InuYasha Fan Fiction ❯ Spazztic Butt Chickens! ❯ They're coming... ( Chapter 2 )

[ T - Teen: Not suitable for readers under 13 ]

Disclaimer: u know what goes here

AN: I'm not getting anything so I made it up myself…. Huh?

>.< (is it just me or does that smiley remind u of cartmen from south park?)

"Wind Tun-"

"What the he-?!"

The group was plopped down on the remains of the honey bucket…. Where a certain person was typing.

"Hey you people get off my SECRET EVIL PLOTTING HONEY BUCKET!!!!!"

Everyone jumps off and start looking freaked out.

"I'm not freaked out, cause I could just tear you to pieces."

"Sit!"

Inu Yasha goes headfirst into some stuff that leaked out.

"Holy CRAP!"

Idiotic laughing can be heard from inside the thing.

"Why the hell did you do that wench?!"

"You were being very rude and I was just trying to be nice to the idiot who brought us here. But this does look a lot like my era."

"Does that mean there's chocolate here?" Shippo looked at Kagome with the cutest puppy dog eyes he could manage. This made Kagome think he was the cutest thing in the world… even more than the crap covered hanyou. (You've gotta wonder, eh?)

Miroku noticed a scantily dressed woman standing by the side of the road.

"Excuse me but I couldn't help but notice your beautifulness and have to ask."

"Ask what doll?"

"Will you bear my child?"

The `woman' smiled at Miroku and said,

"I'm sorry doll, but you should ask one of them for children. But I could always give you a little present…"

Kagome knew that the `woman' was actually a gay cross dresser, but she couldn't tell Miroku because some magical invisible tape appeared on her mouth.

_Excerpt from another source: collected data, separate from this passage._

-- pv_equiv track=rewrite | github.com/dorienh/MERP | processing/pruning.py | check_for_plateau
-- ===== SOURCE A (Python) =====
-- def check_for_plateau(temp, timestep_threshold=1200):
--
--     if all(e == temp[0] for e in temp):
--         return True # stagnant throughout.
--
--     assert type(timestep_threshold) == int, 'timestep_threshold entered must be an integer!'
--     for i in range(len(temp)-timestep_threshold):
--         curr = temp[i]
--         if all(e == curr for e in temp[i:i+timestep_threshold]) == True:
--             return True
--     return False
-- ===== SOURCE B (Python) =====
-- def check_for_plateau(temp, timestep_threshold=1200):
--     # Single-pass run-length scan: True iff some constant run reaches the
--     # threshold length, or the whole series is constant (incl. empty),
--     # or the threshold is non-positive (a trivial plateau always exists).
--     assert type(timestep_threshold) == int, 'timestep_threshold entered must be an integer!'
--     if timestep_threshold <= 0 or not temp:
--         return True
--     run = 1
--     prev = temp[0]
--     for x in temp[1:]:
--         run = run + 1 if x == prev else 1
--         if run >= timestep_threshold:
--             return True
--         prev = x
--     return run == len(temp)
-- ===== Notes on version B (the rewrite author's own statement) =====
-- stated objective: faster
-- what changed: Replaced the nested scan (for each start index, re-check a whole threshold-length window) by a single-pass run-length counter that flags any constant run reaching the threshold; this also fixes A's off-by-one loop bound range(len(temp)-threshold), which misses a plateau of exactly threshold length sitting at the very end of the series.
-- intended difference: On non-constant series whose final threshold-length window is constant while no earlier window is, A returns False (its loop stops one start index short of len-threshold) and B returns True; a plateau of the required length is present, so True is the intended value. — e.g. on check_for_plateau([1, 2, 2], 2): A returns false, B returns true
import Mathlib
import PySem

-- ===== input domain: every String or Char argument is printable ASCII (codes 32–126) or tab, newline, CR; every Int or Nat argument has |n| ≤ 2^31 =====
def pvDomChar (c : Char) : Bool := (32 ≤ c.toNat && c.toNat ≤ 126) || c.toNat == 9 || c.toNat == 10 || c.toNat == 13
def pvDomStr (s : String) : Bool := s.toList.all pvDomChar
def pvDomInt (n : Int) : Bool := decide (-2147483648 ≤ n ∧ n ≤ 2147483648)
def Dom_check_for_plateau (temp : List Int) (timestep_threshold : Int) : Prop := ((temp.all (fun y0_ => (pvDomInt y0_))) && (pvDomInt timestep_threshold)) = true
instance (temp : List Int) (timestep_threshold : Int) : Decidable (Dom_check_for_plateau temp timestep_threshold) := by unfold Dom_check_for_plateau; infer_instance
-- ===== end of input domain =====

-- B replaces A's per-start-index window re-scan (O(n·threshold)) by one run-length pass (O(n)),
-- and fixes A's off-by-one loop bound, which misses a threshold-length plateau at the very end.

-- ===== PORT A =====
-- the for-loop over range(len(temp)-timestep_threshold); the `none` branch is where
-- Python's temp[i] would raise IndexError (never reached: A is total, see the proofs)
def pvALoop (temp : List Int) (th : Int) : Nat → Int → Bool
  | 0, _ => false
  | n + 1, i =>
    match PySem.List.pyGet? temp i with
    | none => false
    | some curr =>
      if (PySem.List.slice temp (some i) (some (i + th))).all (fun e => e == curr) then true
      else pvALoop temp th n (i + 1)

def check_for_plateau (temp : List Int) (timestep_threshold : Int) : Bool :=
  -- all(e == temp[0] for e in temp): lazy, so the empty list gives True without indexing
  if temp.all (fun e => PySem.List.pyGet? temp 0 == some e) then true
  else pvALoop temp timestep_threshold ((temp.length : Int) - timestep_threshold).toNat 0

-- ===== PORT B =====
-- the run-length loop of Source B: prev = previous element, run = current trailing run length
def pvBGo (th n : Int) : Int → Int → List Int → Bool
  | _, run, [] => run == n
  | prev, run, x :: xs =>
    let run' := if x == prev then run + 1 else 1
    if th ≤ run' then true else pvBGo th n x run' xs

def check_for_plateau_alt (temp : List Int) (timestep_threshold : Int) : Bool :=
  if timestep_threshold ≤ 0 then true
  else match temp with
    | [] => true
    | x :: xs => pvBGo timestep_threshold (temp.length : Int) x 1 xs

-- ===== PRECONDITION & SPEC =====
-- window test used by D_: the (at most) t elements of temp starting at index i are all equal
def pvWinB (temp : List Int) (t : Nat) (i : Nat) : Bool :=
  ((temp.drop i).take t).all (· == temp.getD i 0)

-- On non-constant series whose final threshold-length window is constant while no earlier
-- window is, A returns False (its loop stops one start index short of len-threshold) and
-- B returns True; a plateau of the required length is present, so True is the intended value.
def D_check_for_plateau (temp : List Int) (timestep_threshold : Int) : Prop :=
  1 ≤ timestep_threshold ∧ timestep_threshold < temp.length ∧
  ∀ i ≤ temp.length - timestep_threshold.toNat,
    pvWinB temp timestep_threshold.toNat i = decide (i = temp.length - timestep_threshold.toNat)

instance (temp : List Int) (timestep_threshold : Int) : Decidable (D_check_for_plateau temp timestep_threshold) := by
  unfold D_check_for_plateau; infer_instance

def Spec_check_for_plateau (temp : List Int) (timestep_threshold : Int) (out : Bool) : Prop :=
  ¬ D_check_for_plateau temp timestep_threshold → out = check_for_plateau_alt temp timestep_threshold
instance (temp : List Int) (timestep_threshold : Int) (out : Bool) : Decidable (Spec_check_for_plateau temp timestep_threshold out) := by
  unfold Spec_check_for_plateau; infer_instance

def pvDiffWitness_check_for_plateau : List Int × Int := ([1, 2, 2], 2)
def pvDiffWitnessOut_check_for_plateau : Bool × Bool := (false, true)

-- ===== CLAIM (what is proved, stated in full; the proofs are below) =====
def Claim_unchanged_check_for_plateau : Prop := ∀ (temp : List Int) (timestep_threshold : Int), Dom_check_for_plateau temp timestep_threshold → Spec_check_for_plateau temp timestep_threshold (check_for_plateau temp timestep_threshold)
def Claim_changed_check_for_plateau : Prop := Dom_check_for_plateau (pvDiffWitness_check_for_plateau.1) (pvDiffWitness_check_for_plateau.2) ∧ D_check_for_plateau (pvDiffWitness_check_for_plateau.1) (pvDiffWitness_check_for_plateau.2) ∧ check_for_plateau (pvDiffWitness_check_for_plateau.1) (pvDiffWitness_check_for_plateau.2) = pvDiffWitnessOut_check_for_plateau.1 ∧ check_for_plateau_alt (pvDiffWitness_check_for_plateau.1) (pvDiffWitness_check_for_plateau.2) = pvDiffWitnessOut_check_for_plateau.2 ∧ pvDiffWitnessOut_check_for_plateau.1 ≠ pvDiffWitnessOut_check_for_plateau.2
def Claim_exact_check_for_plateau : Prop := ∀ (temp : List Int) (timestep_threshold : Int), Dom_check_for_plateau temp timestep_threshold → D_check_for_plateau temp timestep_threshold → check_for_plateau temp timestep_threshold ≠ check_for_plateau_alt temp timestep_threshold
-- pv_equiv track=rewrite | github.com/kuznetsovvj/education | algorithms/codeforces/1646b.py | solution
-- ===== SOURCE A (Python) =====
-- def solution(seq):
--     seq.sort()
--     mn = seq[0] + seq[1]
--     mx = seq[-1]
--     if mn < mx:
--         return "YES"
--     for k in range((len(seq) - 3) // 2):
--         mn += seq[2+k]
--         mx += seq[-2-k]
--         if mn < mx:
--             return "YES"
--     return "NO"
-- ===== SOURCE B (Python) =====
-- def solution(seq):
--     # Return-value equivalence; like A, sorts seq in place.
--     seq.sort()
--     n = len(seq)
--     m = max(1, (n - 1) // 2)
--     return "YES" if sum(seq[:m + 1]) < sum(seq[-m:]) else "NO"
-- ===== Notes on version B (the rewrite author's own statement) =====
-- stated objective: simpler
-- what changed: A scans every admissible split size m with two running accumulators and early exit; B proves on the sorted list that the test is monotone in m and performs a single check at the largest admissible split size m = max(1,(n-1)//2), comparing the sum of the m+1 smallest with the sum of the m largest via slices.
import Mathlib
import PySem

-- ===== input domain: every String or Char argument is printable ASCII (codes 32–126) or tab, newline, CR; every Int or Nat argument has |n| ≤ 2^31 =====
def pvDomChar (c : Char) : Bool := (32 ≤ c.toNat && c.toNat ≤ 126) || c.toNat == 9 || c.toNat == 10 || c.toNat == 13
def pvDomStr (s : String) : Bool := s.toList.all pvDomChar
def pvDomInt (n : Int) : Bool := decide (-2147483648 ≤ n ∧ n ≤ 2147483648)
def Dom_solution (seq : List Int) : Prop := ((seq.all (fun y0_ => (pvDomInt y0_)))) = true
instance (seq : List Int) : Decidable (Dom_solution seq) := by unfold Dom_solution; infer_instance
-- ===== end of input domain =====

-- B replaces A's scan over all split sizes by a single check of the largest admissible
-- split size (valid on the sorted list by monotonicity); return-value equivalence only —
-- both A and B sort seq in place in Python.

-- ===== PORT A =====
def solutionLoopA (s : List Int) (mn mx : Int) : List Int → String
  | [] => "NO"
  | k :: ks =>
    let mn' := mn + PySem.List.pyGetD s (2 + k) 0
    let mx' := mx + PySem.List.pyGetD s (-2 - k) 0
    if mn' < mx' then "YES" else solutionLoopA s mn' mx' ks

def solution (seq : List Int) : String :=
  let s := PySem.List.sorted seq (fun x => x) false
  let mn := PySem.List.pyGetD s 0 0 + PySem.List.pyGetD s 1 0
  let mx := PySem.List.pyGetD s (-1) 0
  if mn < mx then "YES"
  else solutionLoopA s mn mx
    (PySem.List.pyRange 0 (PySem.Int.floordiv ((s.length : Int) - 3) 2) 1)

-- ===== PORT B =====
def solution_alt (seq : List Int) : String :=
  let s := PySem.List.sorted seq (fun x => x) false
  let n : Int := s.length
  let m : Int := max 1 (PySem.Int.floordiv (n - 1) 2)
  if (PySem.List.slice s none (some (m + 1))).sum < (PySem.List.slice s (some (-m)) none).sum
  then "YES" else "NO"

-- ===== PRECONDITION & SPEC =====
-- Pre_ excludes only lists of fewer than two elements, on which A raises IndexError.
def Pre_solution (seq : List Int) : Prop := 2 ≤ seq.length
instance (seq : List Int) : Decidable (Pre_solution seq) := by unfold Pre_solution; infer_instance
def pvWitness_solution : List Int := [3, 1, 2]

def Spec_solution (seq : List Int) (out : String) : Prop := out = solution_alt seq
instance (seq : List Int) (out : String) : Decidable (Spec_solution seq out) := by unfold Spec_solution; infer_instance

-- ===== CLAIM (what is proved, stated in full; the proofs are below) =====
def Claim_equal_solution : Prop := ∀ (seq : List Int), Dom_solution seq → Pre_solution seq → Spec_solution seq (solution seq)

-- ===== LEMMAS AND PROOFS =====

/-- `P s m`: the sum of the `m+1` smallest elements is < the sum of the `m` largest. -/
def Pcond (s : List Int) (m : Nat) : Prop :=
  (s.take (m + 1)).sum < (s.drop (s.length - m)).sum

lemma sum_take_succ_eq (s : List Int) (a : Nat) (h : a < s.length) :
    (s.take (a + 1)).sum = (s.take a).sum + s[a] :=
  List.sum_take_succ s a h

lemma sum_drop_eq (s : List Int) (a : Nat) (h : a < s.length) :
    (s.drop a).sum = s[a] + (s.drop (a + 1)).sum := by
  conv_lhs => rw [← List.getElem_cons_drop h]
  rw [List.sum_cons]

lemma Pcond_mono (s : List Int) (hp : s.Pairwise (· ≤ ·)) (m : Nat)
    (hm : 2 * m + 3 ≤ s.length) (h : Pcond s m) : Pcond s (m + 1) := by
  unfold Pcond at *
  have h1 : m + 1 < s.length := by omega
  have h2 : s.length - m - 1 < s.length := by omega
  rw [sum_take_succ_eq s (m + 1) h1,
    show s.length - (m + 1) = s.length - m - 1 by omega,
    sum_drop_eq s (s.length - m - 1) h2,
    show s.length - m - 1 + 1 = s.length - m by omega]
  have hle : s[m + 1] ≤ s[s.length - m - 1] :=
    List.pairwise_iff_getElem.mp hp _ _ h1 h2 (by omega)
  omega

lemma Pcond_climb (s : List Int) (hp : s.Pairwise (· ≤ ·)) :
    ∀ (d m : Nat), 2 * (m + d) + 1 ≤ s.length → Pcond s m → Pcond s (m + d) := by
  intro d
  induction d with
  | zero => intro m _ h; simpa using h
  | succ d ih =>
    intro m hb h
    exact Pcond_mono s hp (m + d) (by omega) (ih m (by omega) h)

lemma loopA_two_valued (s : List Int) (mn mx : Int) (ks : List Int) :
    solutionLoopA s mn mx ks = "YES" ∨ solutionLoopA s mn mx ks = "NO" := by
  induction ks generalizing mn mx with
  | nil => right; rfl
  | cons k ks ih =>
    simp only [solutionLoopA]
    split
    · left; rfl
    · exact ih _ _

lemma loopA_yes_iff (s : List Int) (K : Nat) (hK : 2 * K + 3 ≤ s.length) :
    ∀ (d k : Nat), K = k + d →
    (solutionLoopA s ((s.take (k + 2)).sum) ((s.drop (s.length - 1 - k)).sum)
        (PySem.List.pyRange (k : Int) (K : Int) 1) = "YES"
      ↔ ∃ m, k + 2 ≤ m ∧ m ≤ K + 1 ∧ Pcond s m) := by
  intro d
  induction d with
  | zero =>
    intro k hk
    subst hk
    rw [PySem.List.pyRange_one_eq_nil (by omega)]
    simp only [solutionLoopA]
    constructor
    · intro h; exact absurd h (by decide)
    · rintro ⟨m, h1, h2, _⟩; omega
  | succ d ih =>
    intro k hk
    have hkK : k < K := by omega
    have hk2 : k + 2 < s.length := by omega
    rw [PySem.List.pyRange_one_cons (by exact_mod_cast hkK)]
    simp only [solutionLoopA]
    have hmn : (s.take (k + 2)).sum + PySem.List.pyGetD s (2 + (k : Int)) 0
        = (s.take (k + 3)).sum := by
      rw [show (2 + (k : Int)) = ((k + 2 : Nat) : Int) by push_cast; ring,
        PySem.List.pyGetD_natCast]
      rw [show (k + 3) = (k + 2) + 1 by ring, sum_take_succ_eq s (k + 2) hk2]
      rw [List.getD_eq_getElem?_getD, List.getElem?_eq_getElem hk2]
      rfl
    have hmx : (s.drop (s.length - 1 - k)).sum + PySem.List.pyGetD s (-2 - (k : Int)) 0
        = (s.drop (s.length - 2 - k)).sum := by
      rw [show (-2 - (k : Int)) = -((k + 2 : Nat) : Int) by push_cast; ring,
        PySem.List.pyGetD_neg_natCast s (k + 2) 0 (by omega) (by omega)]
      rw [show s.length - 2 - k = s.length - (k + 2) by omega,
        sum_drop_eq s (s.length - (k + 2)) (by omega),
        show s.length - (k + 2) + 1 = s.length - 1 - k by omega]
      ring
    rw [hmn, hmx]
    have hP : ((s.take (k + 3)).sum < (s.drop (s.length - 2 - k)).sum) ↔ Pcond s (k + 2) := by
      unfold Pcond
      rw [show (k + 2) + 1 = k + 3 by ring, show s.length - (k + 2) = s.length - 2 - k by omega]
    split
    · rename_i hyes
      constructor
      · intro _; exact ⟨k + 2, by omega, by omega, hP.mp hyes⟩
      · intro _; rfl
    · rename_i hno
      have := ih (k + 1) (by omega)
      rw [show ((k : Int) + 1) = ((k + 1 : Nat) : Int) by push_cast; ring,
        show s.length - 2 - k = s.length - 1 - (k + 1) by omega,
        show k + 3 = (k + 1) + 2 by ring] at *
      rw [this]
      constructor
      · rintro ⟨m, h1, h2, h3⟩; exact ⟨m, by omega, h2, h3⟩
      · rintro ⟨m, h1, h2, h3⟩
        refine ⟨m, ?_, h2, h3⟩
        rcases Nat.eq_or_lt_of_le h1 with h | h
        · exact absurd (hP.mpr (h ▸ h3)) hno
        · omega

lemma solution_eq_alt (seq : List Int) (h2 : 2 ≤ seq.length) :
    solution seq = solution_alt seq := by
  unfold solution solution_alt
  dsimp only
  set s := PySem.List.sorted seq (fun x => x) false with hs
  have hlen : s.length = seq.length := PySem.List.length_sorted ..
  have hp : s.Pairwise (· ≤ ·) := by
    have := PySem.List.sorted_pairwise (xs := seq) (key := fun x => x)
    simpa using this
  have hn : 2 ≤ s.length := by omega
  have h0 : (0 : Nat) < s.length := by omega
  have h1 : (1 : Nat) < s.length := by omega
  -- the entry expressions of A in closed form
  have hmn0 : PySem.List.pyGetD s 0 0 + PySem.List.pyGetD s 1 0 = (s.take 2).sum := by
    rw [show (0 : Int) = ((0 : Nat) : Int) from rfl, PySem.List.pyGetD_natCast,
      show (1 : Int) = ((1 : Nat) : Int) from rfl, PySem.List.pyGetD_natCast]
    rw [show (2 : Nat) = 1 + 1 from rfl, sum_take_succ_eq s 1 h1, sum_take_succ_eq s 0 h0]
    simp [List.getD_eq_getElem?_getD, List.getElem?_eq_getElem h0, List.getElem?_eq_getElem h1]
  have hmx0 : PySem.List.pyGetD s (-1) 0 = (s.drop (s.length - 1)).sum := by
    rw [show (-1 : Int) = -((1 : Nat) : Int) from rfl,
      PySem.List.pyGetD_neg_natCast s 1 0 (by omega) (by omega)]
    rw [sum_drop_eq s (s.length - 1) (by omega), show s.length - 1 + 1 = s.length by omega]
    simp
  have hP1 : ((s.take 2).sum < (s.drop (s.length - 1)).sum) ↔ Pcond s 1 := Iff.rfl
  -- B's test is Pcond s M with M = max 1 ((n-1)/2)
  set M : Nat := max 1 ((s.length - 1) / 2) with hM
  have hMle : M ≤ s.length - 1 := by omega
  have hMint : max 1 (PySem.Int.floordiv ((s.length : Int) - 1) 2) = (M : Int) := by
    rw [show ((s.length : Int) - 1) = ((s.length - 1 : Nat) : Int) by omega]
    have hfd : PySem.Int.floordiv (((s.length - 1 : Nat)) : Int) 2
        = (((s.length - 1) / 2 : Nat) : Int) := by
      exact_mod_cast PySem.Int.floordiv_natCast (s.length - 1) 2
    rw [hfd]
    omega
  have hBtest : ((PySem.List.slice s none (some ((M : Int) + 1))).sum
      < (PySem.List.slice s (some (-(M : Int))) none).sum) ↔ Pcond s M := by
    rw [show ((M : Int) + 1) = ((M + 1 : Nat) : Int) by push_cast; ring,
      PySem.List.slice_to_natCast, PySem.List.slice_from_neg_natCast s M (by omega)]
    exact Iff.rfl
  rw [hmn0, hmx0, hMint]
  -- A = "YES" ↔ ∃ m ∈ [1, M], Pcond s m; then collapse to Pcond s M
  by_cases hPM : Pcond s M
  · -- both sides "YES"
    have hBy : (if (PySem.List.slice s none (some ((M : Int) + 1))).sum
        < (PySem.List.slice s (some (-(M : Int))) none).sum then "YES" else "NO") = "YES" := by
      rw [if_pos (hBtest.mpr hPM)]
    rw [hBy]
    by_cases hP1' : Pcond s 1
    · rw [if_pos (hP1.mpr hP1')]
    · rw [if_neg (fun h => hP1' (hP1.mp h))]
      -- M = 1 would make the failed first check the whole claim, contradiction
      have hM2 : 2 ≤ M := by
        by_contra hcon
        have hM1 : M = 1 := by omega
        exact hP1' (by rwa [hM1] at hPM)
      have hn5 : 5 ≤ s.length := by rw [hM] at hM2; omega
      set K : Nat := (s.length - 3) / 2 with hKdef
      have hKn : 2 * K + 3 ≤ s.length := by rw [hKdef]; omega
      have hKM : K + 1 = M := by rw [hM, hKdef]; omega
      have hT : PySem.Int.floordiv ((s.length : Int) - 3) 2 = (K : Int) := by
        rw [show ((s.length : Int) - 3) = ((s.length - 3 : Nat) : Int) by omega]
        exact_mod_cast PySem.Int.floordiv_natCast (s.length - 3) 2
      rw [hT]
      have hloop := loopA_yes_iff s K hKn K 0 (by omega)
      rw [show ((0 : Nat) : Int) = (0 : Int) from rfl] at hloop
      rcases loopA_two_valued s ((s.take 2).sum) ((s.drop (s.length - 1)).sum)
          (PySem.List.pyRange 0 (K : Int) 1) with hv | hv
      · simpa using hv
      · exfalso
        have : ∃ m, 0 + 2 ≤ m ∧ m ≤ K + 1 ∧ Pcond s m := ⟨M, by omega, by omega, hPM⟩
        have := hloop.mpr (by simpa using this)
        simp only [show (s.length - 1 - 0) = s.length - 1 from rfl] at this
        rw [this] at hv
        exact absurd hv (by decide)
  · -- both sides "NO"
    have hBn : (if (PySem.List.slice s none (some ((M : Int) + 1))).sum
        < (PySem.List.slice s (some (-(M : Int))) none).sum then "YES" else "NO") = "NO" := by
      rw [if_neg (fun h => hPM (hBtest.mp h))]
    rw [hBn]
    have hclimb : ∀ m, 1 ≤ m → m ≤ M → Pcond s m → Pcond s M := by
      intro m hm1 hmM hPm
      by_cases hn3 : 3 ≤ s.length
      · have hb : 2 * M + 1 ≤ s.length := by rw [hM]; omega
        have := Pcond_climb s hp (M - m) m (by omega) hPm
        rwa [show m + (M - m) = M by omega] at this
      · have : M = 1 := by omega
        rwa [show m = M by omega] at hPm
    have hP1' : ¬ Pcond s 1 := fun h => hPM (hclimb 1 le_rfl (by omega) h)
    rw [if_neg (fun h => hP1' (hP1.mp h))]
    by_cases hn3 : 3 ≤ s.length
    · set K : Nat := (s.length - 3) / 2 with hKdef
      have hKn : 2 * K + 3 ≤ s.length := by rw [hKdef]; omega
      have hKM : K + 1 = M := by rw [hM, hKdef]; omega
      have hT : PySem.Int.floordiv ((s.length : Int) - 3) 2 = (K : Int) := by
        rw [show ((s.length : Int) - 3) = ((s.length - 3 : Nat) : Int) by omega]
        exact_mod_cast PySem.Int.floordiv_natCast (s.length - 3) 2
      rw [hT]
      have hloop := loopA_yes_iff s K hKn K 0 (by omega)
      rw [show ((0 : Nat) : Int) = (0 : Int) from rfl] at hloop
      simp only [show (s.length - 1 - 0) = s.length - 1 from rfl,
        show (0 + 2 : Nat) = 2 from rfl] at hloop
      rcases loopA_two_valued s ((s.take 2).sum) ((s.drop (s.length - 1)).sum)
          (PySem.List.pyRange 0 (K : Int) 1) with hv | hv
      · exfalso
        rcases hloop.mp hv with ⟨m, hm2, hmK, hPm⟩
        exact hPM (hclimb m (by omega) (by omega) hPm)
      · exact hv
    · -- n = 2: the loop range is empty
      have hn2 : s.length = 2 := by omega
      have hT : PySem.Int.floordiv ((s.length : Int) - 3) 2 = (-1 : Int) := by
        rw [hn2]; decide
      rw [hT, PySem.List.pyRange_one_eq_nil (by decide)]
      rfl

-- ===== VERDICT (by name: the statement is the Claim_ definition above) =====
theorem solution_spec : Claim_equal_solution := by
  intro seq _ hpre
  unfold Spec_solution
  exact solution_eq_alt seq hpre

Sango was getting mad at Miroku cause she wanted to beat Miroku up again. So that's what she would have done if some magical invisible rope tied her arms to her sides.

Inuyasha didn't care so he just sat down and started hitting Shippo.

And Shippo was too busy trying to get away from Inuyasha to say anything about how the `woman' smelled like a man.

"How's about I give you my treat in a minute, as long as a cab comes up soon. Okay?"

Miroku just nodded and soon the cab to hell took both the pervert and gay cross dresser away to their fates.

And no one could have cared less.

>-<

AN: he he he he….. wont be seeing that guy again!